After being married for 52 years my husband has changed over the last 20 years into an abusive alcoholic of 82. We downsized 12 years ago as I thought the extra cash would cheer him up as we could have more holidays and pocket money. Of course it gave him more money to spend on alcohol.He is now a semi recluse, living and eating in 1 small room in the flat, refusing to have anything to with me. We do not communicate on any level other than sleeping in the 1 bed each miles apart. I get up hours before him. He sees 1 of our 2 daughters, she says I should just leave but doesn't offer any helpful advice. The problem is that in the south east where we live the property prices are so high that with only half the flat price and now no savings(he has drunk them) I would end up living in a studio on only my tiny pension.
As I have virtually been on my own for years now,and have made a few friends and interests so my outside life is tolerable.
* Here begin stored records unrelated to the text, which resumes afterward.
-- pv_equiv track=rewrite | github.com/mattthewb5/OfferingMemorandum | multi-county-real-estate-research/core/demographics_calculator.py | _aggregate_age_distribution
-- ===== SOURCE A (Python) =====
-- from typing import Dict, List, Optional, Any, Tuple
--
-- def _aggregate_age_distribution(block_groups: List[Dict]) -> Dict[str, int]:
--     """Aggregate age distribution across block groups."""
--     brackets = {
--         '0-17 (Children)': sum(
--             (bg.get('male_under_5') or 0) + (bg.get('female_under_5') or 0) +
--             (bg.get('male_5_9') or 0) + (bg.get('female_5_9') or 0) +
--             (bg.get('male_10_14') or 0) + (bg.get('female_10_14') or 0) +
--             (bg.get('male_15_17') or 0) + (bg.get('female_15_17') or 0)
--             for bg in block_groups
--         ),
--         '18-24 (Young Adults)': sum(
--             (bg.get('male_18_19') or 0) + (bg.get('female_18_19') or 0) +
--             (bg.get('male_20') or 0) + (bg.get('female_20') or 0) +
--             (bg.get('male_21') or 0) + (bg.get('female_21') or 0) +
--             (bg.get('male_22_24') or 0) + (bg.get('female_22_24') or 0)
--             for bg in block_groups
--         ),
--         '25-34 (Young Professionals)': sum(
--             (bg.get('male_25_29') or 0) + (bg.get('female_25_29') or 0) +
--             (bg.get('male_30_34') or 0) + (bg.get('female_30_34') or 0)
--             for bg in block_groups
--         ),
--         '35-54 (Peak Earning)': sum(
--             (bg.get('male_35_39') or 0) + (bg.get('female_35_39') or 0) +
--             (bg.get('male_40_44') or 0) + (bg.get('female_40_44') or 0) +
--             (bg.get('male_45_49') or 0) + (bg.get('female_45_49') or 0) +
--             (bg.get('male_50_54') or 0) + (bg.get('female_50_54') or 0)
--             for bg in block_groups
--         ),
--         '55-64 (Pre-Retirement)': sum(
--             (bg.get('male_55_59') or 0) + (bg.get('female_55_59') or 0) +
--             (bg.get('male_60_61') or 0) + (bg.get('female_60_61') or 0) +
--             (bg.get('male_62_64') or 0) + (bg.get('female_62_64') or 0)
--             for bg in block_groups
--         ),
--         '65+ (Seniors)': sum(
--             (bg.get('male_65_66') or 0) + (bg.get('female_65_66') or 0) +
--             (bg.get('male_67_69') or 0) + (bg.get('female_67_69') or 0) +
--             (bg.get('male_70_74') or 0) + (bg.get('female_70_74') or 0) +
--             (bg.get('male_75_79') or 0) + (bg.get('female_75_79') or 0) +
--             (bg.get('male_80_84') or 0) + (bg.get('female_80_84') or 0) +
--             (bg.get('male_85_plus') or 0) + (bg.get('female_85_plus') or 0)
--             for bg in block_groups
--         )
--     }
--     return brackets
-- ===== SOURCE B (Python) =====
-- from typing import Dict, List
--
-- BRACKETS = [
--     ('0-17 (Children)',
--      ['male_under_5', 'female_under_5', 'male_5_9', 'female_5_9',
--       'male_10_14', 'female_10_14', 'male_15_17', 'female_15_17']),
--     ('18-24 (Young Adults)',
--      ['male_18_19', 'female_18_19', 'male_20', 'female_20',
--       'male_21', 'female_21', 'male_22_24', 'female_22_24']),
--     ('25-34 (Young Professionals)',
--      ['male_25_29', 'female_25_29', 'male_30_34', 'female_30_34']),
--     ('35-54 (Peak Earning)',
--      ['male_35_39', 'female_35_39', 'male_40_44', 'female_40_44',
--       'male_45_49', 'female_45_49', 'male_50_54', 'female_50_54']),
--     ('55-64 (Pre-Retirement)',
--      ['male_55_59', 'female_55_59', 'male_60_61', 'female_60_61',
--       'male_62_64', 'female_62_64']),
--     ('65+ (Seniors)',
--      ['male_65_66', 'female_65_66', 'male_67_69', 'female_67_69',
--       'male_70_74', 'female_70_74', 'male_75_79', 'female_75_79',
--       'male_80_84', 'female_80_84', 'male_85_plus', 'female_85_plus']),
-- ]
--
-- def _aggregate_age_distribution(block_groups: List[Dict]) -> Dict[str, int]:
--     """Aggregate age distribution across block groups (table-driven single pass)."""
--     result = {name: 0 for name, _ in BRACKETS}
--     for bg in block_groups:
--         for name, fields in BRACKETS:
--             result[name] += sum((bg.get(f) or 0) for f in fields)
--     return result
-- ===== Notes on version B (the rewrite author's own statement) =====
-- stated objective: simpler
-- what changed: Replaces six hardcoded per-bracket generator expressions (six passes over block_groups) with one table of (bracket, fields) pairs and a single accumulating pass over block_groups.
import Mathlib
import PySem

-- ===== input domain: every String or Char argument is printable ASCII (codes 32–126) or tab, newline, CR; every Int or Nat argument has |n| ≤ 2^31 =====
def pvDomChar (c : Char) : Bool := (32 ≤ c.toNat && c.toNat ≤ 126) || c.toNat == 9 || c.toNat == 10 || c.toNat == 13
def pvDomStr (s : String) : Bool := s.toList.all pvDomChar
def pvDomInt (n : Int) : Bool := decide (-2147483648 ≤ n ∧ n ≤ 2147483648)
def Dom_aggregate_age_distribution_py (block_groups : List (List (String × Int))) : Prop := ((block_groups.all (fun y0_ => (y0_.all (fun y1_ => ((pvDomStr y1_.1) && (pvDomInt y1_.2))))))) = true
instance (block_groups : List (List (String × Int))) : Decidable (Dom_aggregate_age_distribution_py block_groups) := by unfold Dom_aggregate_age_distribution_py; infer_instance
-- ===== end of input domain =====

-- B replaces A's six hardcoded per-bracket generator expressions (six passes over the
-- block-group list) with one (bracket, fields) table and a single accumulating pass; simpler.


-- ===== PORT A =====
-- `bg.get(f) or 0`: on int dict values, `x or 0` yields x unless x is missing or 0,
-- i.e. exactly get-with-default-0 (exact).
def pvGet (bg : List (String × Int)) (f : String) : Int :=
  (PySem.Dict.get? (PySem.Dict.mk bg) f).getD 0

-- the six `sum(... for bg in block_groups)` generator expressions of A, one helper each
def pvA1 (block_groups : List (List (String × Int))) : Int :=
  block_groups.foldl (fun acc bg => acc +
    (pvGet bg "male_under_5" + pvGet bg "female_under_5" +
     pvGet bg "male_5_9" + pvGet bg "female_5_9" +
     pvGet bg "male_10_14" + pvGet bg "female_10_14" +
     pvGet bg "male_15_17" + pvGet bg "female_15_17")) 0
def pvA2 (block_groups : List (List (String × Int))) : Int :=
  block_groups.foldl (fun acc bg => acc +
    (pvGet bg "male_18_19" + pvGet bg "female_18_19" +
     pvGet bg "male_20" + pvGet bg "female_20" +
     pvGet bg "male_21" + pvGet bg "female_21" +
     pvGet bg "male_22_24" + pvGet bg "female_22_24")) 0
def pvA3 (block_groups : List (List (String × Int))) : Int :=
  block_groups.foldl (fun acc bg => acc +
    (pvGet bg "male_25_29" + pvGet bg "female_25_29" +
     pvGet bg "male_30_34" + pvGet bg "female_30_34")) 0
def pvA4 (block_groups : List (List (String × Int))) : Int :=
  block_groups.foldl (fun acc bg => acc +
    (pvGet bg "male_35_39" + pvGet bg "female_35_39" +
     pvGet bg "male_40_44" + pvGet bg "female_40_44" +
     pvGet bg "male_45_49" + pvGet bg "female_45_49" +
     pvGet bg "male_50_54" + pvGet bg "female_50_54")) 0
def pvA5 (block_groups : List (List (String × Int))) : Int :=
  block_groups.foldl (fun acc bg => acc +
    (pvGet bg "male_55_59" + pvGet bg "female_55_59" +
     pvGet bg "male_60_61" + pvGet bg "female_60_61" +
     pvGet bg "male_62_64" + pvGet bg "female_62_64")) 0
def pvA6 (block_groups : List (List (String × Int))) : Int :=
  block_groups.foldl (fun acc bg => acc +
    (pvGet bg "male_65_66" + pvGet bg "female_65_66" +
     pvGet bg "male_67_69" + pvGet bg "female_67_69" +
     pvGet bg "male_70_74" + pvGet bg "female_70_74" +
     pvGet bg "male_75_79" + pvGet bg "female_75_79" +
     pvGet bg "male_80_84" + pvGet bg "female_80_84" +
     pvGet bg "male_85_plus" + pvGet bg "female_85_plus")) 0

def aggregate_age_distribution_py (block_groups : List (List (String × Int))) : List (String × Int) :=
  [("0-17 (Children)", pvA1 block_groups),
   ("18-24 (Young Adults)", pvA2 block_groups),
   ("25-34 (Young Professionals)", pvA3 block_groups),
   ("35-54 (Peak Earning)", pvA4 block_groups),
   ("55-64 (Pre-Retirement)", pvA5 block_groups),
   ("65+ (Seniors)", pvA6 block_groups)]

-- ===== PORT B =====
def pvF1 : List String :=
  ["male_under_5", "female_under_5", "male_5_9", "female_5_9",
   "male_10_14", "female_10_14", "male_15_17", "female_15_17"]
def pvF2 : List String :=
  ["male_18_19", "female_18_19", "male_20", "female_20",
   "male_21", "female_21", "male_22_24", "female_22_24"]
def pvF3 : List String :=
  ["male_25_29", "female_25_29", "male_30_34", "female_30_34"]
def pvF4 : List String :=
  ["male_35_39", "female_35_39", "male_40_44", "female_40_44",
   "male_45_49", "female_45_49", "male_50_54", "female_50_54"]
def pvF5 : List String :=
  ["male_55_59", "female_55_59", "male_60_61", "female_60_61",
   "male_62_64", "female_62_64"]
def pvF6 : List String :=
  ["male_65_66", "female_65_66", "male_67_69", "female_67_69",
   "male_70_74", "female_70_74", "male_75_79", "female_75_79",
   "male_80_84", "female_80_84", "male_85_plus", "female_85_plus"]
def pvBRACKETS : List (String × List String) :=
  [("0-17 (Children)", pvF1), ("18-24 (Young Adults)", pvF2),
   ("25-34 (Young Professionals)", pvF3), ("35-54 (Peak Earning)", pvF4),
   ("55-64 (Pre-Retirement)", pvF5), ("65+ (Seniors)", pvF6)]

-- `sum((bg.get(f) or 0) for f in fields)`
def pvBgSum (bg : List (String × Int)) (fields : List String) : Int :=
  fields.foldl (fun acc f => acc + (PySem.Dict.get? (PySem.Dict.mk bg) f).getD 0) 0

def aggregate_age_distribution_py_alt (block_groups : List (List (String × Int))) : List (String × Int) :=
  -- result = {name: 0 for name, _ in BRACKETS};
  -- for bg in block_groups: for name, fields in BRACKETS: result[name] += sum(...)
  (block_groups.foldl (fun res bg =>
      pvBRACKETS.foldl (fun res p =>
        PySem.Dict.insert res p.1 (PySem.Dict.getD res p.1 0 + pvBgSum bg p.2)) res)
    (pvBRACKETS.foldl (fun d p => PySem.Dict.insert d p.1 0) PySem.Dict.empty)).items

-- ===== PRECONDITION & SPEC =====
def Spec_aggregate_age_distribution_py (block_groups : List (List (String × Int))) (out : List (String × Int)) : Prop := out = aggregate_age_distribution_py_alt block_groups
instance (block_groups : List (List (String × Int))) (out : List (String × Int)) : Decidable (Spec_aggregate_age_distribution_py block_groups out) := by unfold Spec_aggregate_age_distribution_py; infer_instance

-- ===== CLAIM (what is proved, stated in full; the proofs are below) =====
def Claim_equal_aggregate_age_distribution_py : Prop := ∀ (block_groups : List (List (String × Int))), Dom_aggregate_age_distribution_py block_groups → Spec_aggregate_age_distribution_py block_groups (aggregate_age_distribution_py block_groups)

-- ===== LEMMAS AND PROOFS =====

-- total of one bracket's fields over a whole list of block groups
def pvS (fields : List String) (bgs : List (List (String × Int))) : Int :=
  (bgs.map (fun bg => pvBgSum bg fields)).sum

-- one iteration of B's outer loop, on the always-six-keys state
theorem pv_step_eq (bg : List (String × Int)) (a1 a2 a3 a4 a5 a6 : Int) :
    pvBRACKETS.foldl (fun res p =>
        PySem.Dict.insert res p.1 (PySem.Dict.getD res p.1 0 + pvBgSum bg p.2))
      (PySem.Dict.mk
        [("0-17 (Children)", a1), ("18-24 (Young Adults)", a2),
         ("25-34 (Young Professionals)", a3), ("35-54 (Peak Earning)", a4),
         ("55-64 (Pre-Retirement)", a5), ("65+ (Seniors)", a6)]) =
    PySem.Dict.mk
      [("0-17 (Children)", a1 + pvBgSum bg pvF1),
       ("18-24 (Young Adults)", a2 + pvBgSum bg pvF2),
       ("25-34 (Young Professionals)", a3 + pvBgSum bg pvF3),
       ("35-54 (Peak Earning)", a4 + pvBgSum bg pvF4),
       ("55-64 (Pre-Retirement)", a5 + pvBgSum bg pvF5),
       ("65+ (Seniors)", a6 + pvBgSum bg pvF6)] := rfl

-- loop invariant of B's outer fold
theorem pv_inv (bgs : List (List (String × Int))) :
    ∀ (a1 a2 a3 a4 a5 a6 : Int),
    bgs.foldl (fun res bg =>
        pvBRACKETS.foldl (fun res p =>
          PySem.Dict.insert res p.1 (PySem.Dict.getD res p.1 0 + pvBgSum bg p.2)) res)
      (PySem.Dict.mk
        [("0-17 (Children)", a1), ("18-24 (Young Adults)", a2),
         ("25-34 (Young Professionals)", a3), ("35-54 (Peak Earning)", a4),
         ("55-64 (Pre-Retirement)", a5), ("65+ (Seniors)", a6)]) =
    PySem.Dict.mk
      [("0-17 (Children)", a1 + pvS pvF1 bgs),
       ("18-24 (Young Adults)", a2 + pvS pvF2 bgs),
       ("25-34 (Young Professionals)", a3 + pvS pvF3 bgs),
       ("35-54 (Peak Earning)", a4 + pvS pvF4 bgs),
       ("55-64 (Pre-Retirement)", a5 + pvS pvF5 bgs),
       ("65+ (Seniors)", a6 + pvS pvF6 bgs)] := by
  induction bgs with
  | nil => intro a1 a2 a3 a4 a5 a6; simp [pvS]
  | cons bg rest ih =>
    intro a1 a2 a3 a4 a5 a6
    rw [List.foldl_cons, pv_step_eq, ih]
    simp [pvS, add_assoc]

-- each of A's six generator sums equals the table-driven bracket total
theorem pvA1_eq (bgs : List (List (String × Int))) : pvA1 bgs = pvS pvF1 bgs := by
  unfold pvA1 pvS
  rw [PySem.List.foldl_add, zero_add]
  congr 1
  apply List.map_congr_left
  intro bg _
  simp only [pvBgSum, pvGet, pvF1, List.foldl]
  ring
theorem pvA2_eq (bgs : List (List (String × Int))) : pvA2 bgs = pvS pvF2 bgs := by
  unfold pvA2 pvS
  rw [PySem.List.foldl_add, zero_add]
  congr 1
  apply List.map_congr_left
  intro bg _
  simp only [pvBgSum, pvGet, pvF2, List.foldl]
  ring
theorem pvA3_eq (bgs : List (List (String × Int))) : pvA3 bgs = pvS pvF3 bgs := by
  unfold pvA3 pvS
  rw [PySem.List.foldl_add, zero_add]
  congr 1
  apply List.map_congr_left
  intro bg _
  simp only [pvBgSum, pvGet, pvF3, List.foldl]
  ring
theorem pvA4_eq (bgs : List (List (String × Int))) : pvA4 bgs = pvS pvF4 bgs := by
  unfold pvA4 pvS
  rw [PySem.List.foldl_add, zero_add]
  congr 1
  apply List.map_congr_left
  intro bg _
  simp only [pvBgSum, pvGet, pvF4, List.foldl]
  ring
theorem pvA5_eq (bgs : List (List (String × Int))) : pvA5 bgs = pvS pvF5 bgs := by
  unfold pvA5 pvS
  rw [PySem.List.foldl_add, zero_add]
  congr 1
  apply List.map_congr_left
  intro bg _
  simp only [pvBgSum, pvGet, pvF5, List.foldl]
  ring
theorem pvA6_eq (bgs : List (List (String × Int))) : pvA6 bgs = pvS pvF6 bgs := by
  unfold pvA6 pvS
  rw [PySem.List.foldl_add, zero_add]
  congr 1
  apply List.map_congr_left
  intro bg _
  simp only [pvBgSum, pvGet, pvF6, List.foldl]
  ring

-- ===== VERDICT (by name: the statement is the Claim_ definition above) =====
theorem aggregate_age_distribution_py_spec : Claim_equal_aggregate_age_distribution_py := by
  intro bgs _
  unfold Spec_aggregate_age_distribution_py aggregate_age_distribution_py
    aggregate_age_distribution_py_alt
  rw [show (pvBRACKETS.foldl (fun d p => PySem.Dict.insert d p.1 0)
        (PySem.Dict.empty : PySem.Dict String Int)) =
      PySem.Dict.mk
        [("0-17 (Children)", 0), ("18-24 (Young Adults)", 0),
         ("25-34 (Young Professionals)", 0), ("35-54 (Peak Earning)", 0),
         ("55-64 (Pre-Retirement)", 0), ("65+ (Seniors)", 0)] from rfl,
    pv_inv]
  simp [pvA1_eq, pvA2_eq, pvA3_eq, pvA4_eq, pvA5_eq, pvA6_eq]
If I am honest I have been half expecting and indeed half hoping for his demise.He has wrecked any family life with my daughters and grandchildren and ruined what is the latter part of my life. Should I go or hang on hoping I will end up a happy widow?

hulahoop Tue 20-Sept-16 15:59:48

It's very sad to read how many posters are living in unhappy circumstances best wishes to you all it must be an hard decision to leave after years together and homes you have helped make ?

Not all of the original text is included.